Councils have always said that no-one is penalised for such trivial or one-off mistakes. LGA environment board chairman Cllr David Parsons said: “Householders need not have any concerns that innocent mistakes like leaving the bin out on the wrong day or putting paper in the plastics bin will land them with a fine.

“Only a tiny minority of households persistently leave their waste piled up in the street or wilfully contaminate their recycling – which means all other recyclables collected alongside them have to be sent to landfill.

“In these exceptional cases, where repeated attempts to help and educate them have failed, councils need effective and proportionate powers to ensure the inconsiderate actions of the few are not allowed to jeopardise the recycling efforts of the majority.”

Pickles said that families should be rewarded for recycling, through schemes such as those trialled in Windsor and Maidenhead, where families receive vouchers to spend in local shops or leisure facilities for recycling their waste.
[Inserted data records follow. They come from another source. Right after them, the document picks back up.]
-- pv_equiv track=rewrite | github.com/blankroad/agentic-dev-board | src/agentboard/analytics/overview_metrics.py | _convergence_from_decisions
-- ===== SOURCE A (Python) =====
-- from typing import Any
--
-- def _convergence_from_decisions(decisions: list[dict[str, Any]]) -> str:
--     for row in decisions:
--         if row.get("phase") == "approval" and row.get("verdict_source") == "PUSHED":
--             return "converged"
--     if any(r.get("phase") == "review" and r.get("verdict_source") == "PASS" for r in decisions):
--         return "review PASS"
--     if decisions:
--         return "in-progress"
--     return "n/a"
-- ===== SOURCE B (Python) =====
-- def _convergence_from_decisions(decisions: list) -> str:
--     def rank(row) -> int:
--         if row.get("phase") == "approval" and row.get("verdict_source") == "PUSHED":
--             return 3
--         if row.get("phase") == "review" and row.get("verdict_source") == "PASS":
--             return 2
--         return 1
--     best = max(map(rank, decisions), default=0)
--     return ("n/a", "in-progress", "review PASS", "converged")[best]
-- ===== Notes on version B (the rewrite author's own statement) =====
-- stated objective: alternative
-- what changed: Replaced A's two condition scans and branch chain by mapping each row to a numeric severity rank, taking the maximum (0 for empty), and indexing a status table with it.
import Mathlib
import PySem

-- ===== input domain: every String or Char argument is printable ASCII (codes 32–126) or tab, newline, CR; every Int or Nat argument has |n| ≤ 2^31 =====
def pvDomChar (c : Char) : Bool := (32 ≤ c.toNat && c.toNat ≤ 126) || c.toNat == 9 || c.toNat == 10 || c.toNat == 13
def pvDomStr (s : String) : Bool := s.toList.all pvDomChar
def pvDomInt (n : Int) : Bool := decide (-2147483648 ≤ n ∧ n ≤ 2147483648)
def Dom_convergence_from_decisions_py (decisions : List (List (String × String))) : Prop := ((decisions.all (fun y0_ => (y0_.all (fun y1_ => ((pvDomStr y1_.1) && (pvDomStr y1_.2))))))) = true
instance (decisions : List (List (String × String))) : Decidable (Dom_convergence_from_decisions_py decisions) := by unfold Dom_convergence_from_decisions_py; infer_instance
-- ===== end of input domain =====

-- B: maps each row to a numeric severity rank, takes the maximum and indexes a status table,
-- instead of A's early-return scan plus any() plus branch chain (alternative decomposition, same cost).
-- ===== PORT A =====
def pvRowGet (row : List (String × String)) (k : String) : Option String :=
  (PySem.Dict.mk row).get? k

-- A's first loop with early return: some "converged" if a row matches, else none
def pvALoop : List (List (String × String)) → Option String
  | [] => none
  | row :: rest =>
      if pvRowGet row "phase" == some "approval" && pvRowGet row "verdict_source" == some "PUSHED" then
        some "converged"
      else pvALoop rest

def convergence_from_decisions_py (decisions : List (List (String × String))) : String :=
  match pvALoop decisions with
  | some s => s
  | none =>
      if decisions.any (fun r => pvRowGet r "phase" == some "review" && pvRowGet r "verdict_source" == some "PASS") then
        "review PASS"
      else if !decisions.isEmpty then "in-progress"
      else "n/a"

-- ===== PORT B =====
def pvRank (row : List (String × String)) : Nat :=
  if pvRowGet row "phase" == some "approval" && pvRowGet row "verdict_source" == some "PUSHED" then 3
  else if pvRowGet row "phase" == some "review" && pvRowGet row "verdict_source" == some "PASS" then 2
  else 1

-- max(map(rank, decisions), default=0) then tuple indexing (index is always in range 0..3)
def convergence_from_decisions_py_alt (decisions : List (List (String × String))) : String :=
  let best := (decisions.map pvRank).foldl Nat.max 0
  ["n/a", "in-progress", "review PASS", "converged"].getD best "n/a"

-- ===== PRECONDITION & SPEC =====
def Spec_convergence_from_decisions_py (decisions : List (List (String × String))) (out : String) : Prop := out = convergence_from_decisions_py_alt decisions
instance (decisions : List (List (String × String))) (out : String) : Decidable (Spec_convergence_from_decisions_py decisions out) := by unfold Spec_convergence_from_decisions_py; infer_instance

-- ===== CLAIM (what is proved, stated in full; the proofs are below) =====
def Claim_equal_convergence_from_decisions_py : Prop := ∀ (decisions : List (List (String × String))), Dom_convergence_from_decisions_py decisions → Spec_convergence_from_decisions_py decisions (convergence_from_decisions_py decisions)

-- ===== LEMMAS AND PROOFS =====

def pvRowA (row : List (String × String)) : Bool :=
  pvRowGet row "phase" == some "approval" && pvRowGet row "verdict_source" == some "PUSHED"

def pvRowR (row : List (String × String)) : Bool :=
  pvRowGet row "phase" == some "review" && pvRowGet row "verdict_source" == some "PASS"

-- the maximum rank, characterised by the same case split A performs
def pvBestSpec (ds : List (List (String × String))) : Nat :=
  if ds.any pvRowA then 3 else if ds.any pvRowR then 2 else if ds.isEmpty then 0 else 1

theorem pvALoop_eq_any (ds : List (List (String × String))) :
    pvALoop ds = (if ds.any pvRowA then some "converged" else none) := by
  induction ds with
  | nil => simp [pvALoop]
  | cons r rest ih =>
      simp only [pvALoop, List.any_cons, pvRowA]
      by_cases h : (pvRowGet r "phase" == some "approval" && pvRowGet r "verdict_source" == some "PUSHED") = true
      · simp [h]
      · simp [h, ih, pvRowA]

theorem pvBestSpec_cons (r : List (String × String)) (rest : List (List (String × String))) :
    pvBestSpec (r :: rest) = Nat.max (pvRank r) (pvBestSpec rest) := by
  rw [show pvRank r = (if pvRowA r then 3 else if pvRowR r then 2 else 1) from rfl]
  unfold pvBestSpec
  simp only [List.any_cons, List.isEmpty_cons]
  cases h1 : pvRowA r <;> cases h2 : pvRowR r <;>
    (cases rest with
     | nil => simp
     | cons x xs =>
        cases hA : (x :: xs).any pvRowA <;> cases hR : (x :: xs).any pvRowR <;>
          simp [hA, hR, Nat.max_def])
theorem pvFold_eq_spec (ds : List (List (String × String))) (a : Nat) :
    (ds.map pvRank).foldl Nat.max a = Nat.max a (pvBestSpec ds) := by
  induction ds generalizing a with
  | nil => simp [pvBestSpec]
  | cons r rest ih =>
      simp only [List.map_cons, List.foldl_cons, ih, pvBestSpec_cons, Nat.max_assoc]

-- ===== VERDICT (by name: the statement is the Claim_ definition above) =====
theorem convergence_from_decisions_py_spec : Claim_equal_convergence_from_decisions_py := by
  intro ds _
  unfold Spec_convergence_from_decisions_py convergence_from_decisions_py convergence_from_decisions_py_alt
  rw [pvALoop_eq_any, pvFold_eq_spec]
  rw [show (fun r => pvRowGet r "phase" == some "review" && pvRowGet r "verdict_source" == some "PASS") = pvRowR from rfl]
  unfold pvBestSpec
  cases hA : ds.any pvRowA <;> cases hR : ds.any pvRowR <;> cases hE : ds.isEmpty <;>
    simp [hA, hR, hE, Nat.max_def, List.getD]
Defra examined bin fines in its ‘Review of Waste Policy in England’ in 2011, when it said: “We are aware that householders want serious, repeat offenders whose behaviour has a detrimental impact on their neighbourhood to be dealt with effectively. Equally, there is public concern about the heavy-handed use of fixed penalty notices. A civil sanctions regime will enable local authorities to more effectively target those who persistently disregard the law.

“To ensure local authorities use enforcement powers appropriately we are proposing to set ‘harm to local amenity’ as a test before a civil penalty can be imposed by a local authority in all cases. This will allow action to be taken against the small number of people who blight the majority of the public’s lives – ‘neighbours from hell’ and the irresponsible minority who litter their neighbourhoods.”